A relatively new phenomenon is the appearance of schools of common dolphins in the bay along with harbor porpoises, large leatherback turtles and sea turtles in the summer.

The bay became famous in the 1890s for its sportfishing and continues to be known as fishing ground for striped bass and bluefish, especially near Cuttyhunk, following herring and other foundation fish.

How does Buzzards Bay remain among the healthiest bays?

Buzzards Bay on a comparative scale has always been among the healthiest estuaries in the northeast along the Interstate 95 corridor, Rasmussen said. Only it and Casco Bay have maintained its health and water quality despite the pressures on the bay, including fighting to improve the water quality.

He said the secret ingredient is the low level of urbanization, with just 76% of the bay watershed still forested while keeping the water cooler and filtering pollution.

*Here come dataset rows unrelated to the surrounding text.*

-- ===== VERDICT (by name: the statement is the Claim_ definition above) =====
theorem big_cluster_spec : Claim_equal_big_cluster := by
  unfold Claim_equal_big_cluster
  intro A _ hPre
  unfold Spec_big_cluster
  obtain ⟨_, hvals, hinj0⟩ := hPre
  have hval : ∀ v ∈ (⟨A⟩ : PySem.Dict Int Int).values, -200001 ≤ v ∧ v ≤ 200000 := by
    intro v hv
    obtain ⟨p, hp, rfl⟩ := List.mem_map.mp hv
    exact hvals p hp
  have hinj : ∀ v ∈ (⟨A⟩ : PySem.Dict Int Int).values, ∀ w ∈ (⟨A⟩ : PySem.Dict Int Int).values,
      psiV v = psiV w → v = w := by
    intro v hv w hw h
    obtain ⟨p, hp, rfl⟩ := List.mem_map.mp hv
    obtain ⟨q, hq, rfl⟩ := List.mem_map.mp hw
    exact hinj0 p hp q hq h
  rw [big_cluster_eq, big_cluster_alt_eq]
  have hkey : pvSim ⟨A⟩
      ((⟨A⟩ : PySem.Dict Int Int).keys.foldl
        (fun st i => pvM2A.foldl (bigStepA ⟨A⟩ i) (pvM1.foldl (bigStepA ⟨A⟩ i) st))
        (pvUA0, (A.length : Int)))
      ((⟨A⟩ : PySem.Dict Int Int).keys.foldl
        (fun st i => (pvM1 ++ pvM2B).foldl (bigStepB ⟨A⟩ i) st)
        (PySem.Dict.empty, (A.length : Int))) := by
    refine pvFoldRel (pvSim ⟨A⟩) _ _ _ ?_ _ _ (pvInit ⟨A⟩ hval (A.length : Int))
    intro st tt x hx hR
    rw [List.foldl_append, ← pvM2_eq]
    refine pvFoldRel (pvSim ⟨A⟩) _ _ pvM2A (fun a b y _ hRy => pvStep ⟨A⟩ hval hinj x hx y hRy) _ _ ?_
    exact pvFoldRel (pvSim ⟨A⟩) _ _ pvM1 (fun a b y _ hRy => pvStep ⟨A⟩ hval hinj x hx y hRy) _ _ hR
  exact hkey.2.1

What is the Buzzards Bay Coalition?

The Coalition, a membership-supported nonprofit organization, has been working to protect clean water throughout the bay system with its 21 communities in an area that also includes the Elizabeth Islands and Vineyard Sound.

It focuses on four areas, including bay science, or collecting the data to understand how the bay is doing; land conservation and restoration, or actively preserving forest, wetlands and streams to support a healthy bay; active restoration such as dam removal and restoring degraded wetlands; and advocacy through public outreach.

In 1987, residents from all the Buzzards Bay towns, cranberry growers, marina owners and the Woods Hole Oceanographic Institute united to help the federal government create the first protection plan for Buzzards Bay, and the Buzzards Bay Coalition was created.

Standard-Times staff writer Kathryn Gallerani can be reached at kgallerani@gannett.com. Follow her on Twitter: @kgallreporter. Support local journalism by purchasing a digital or print subscription to The Standard-Times today.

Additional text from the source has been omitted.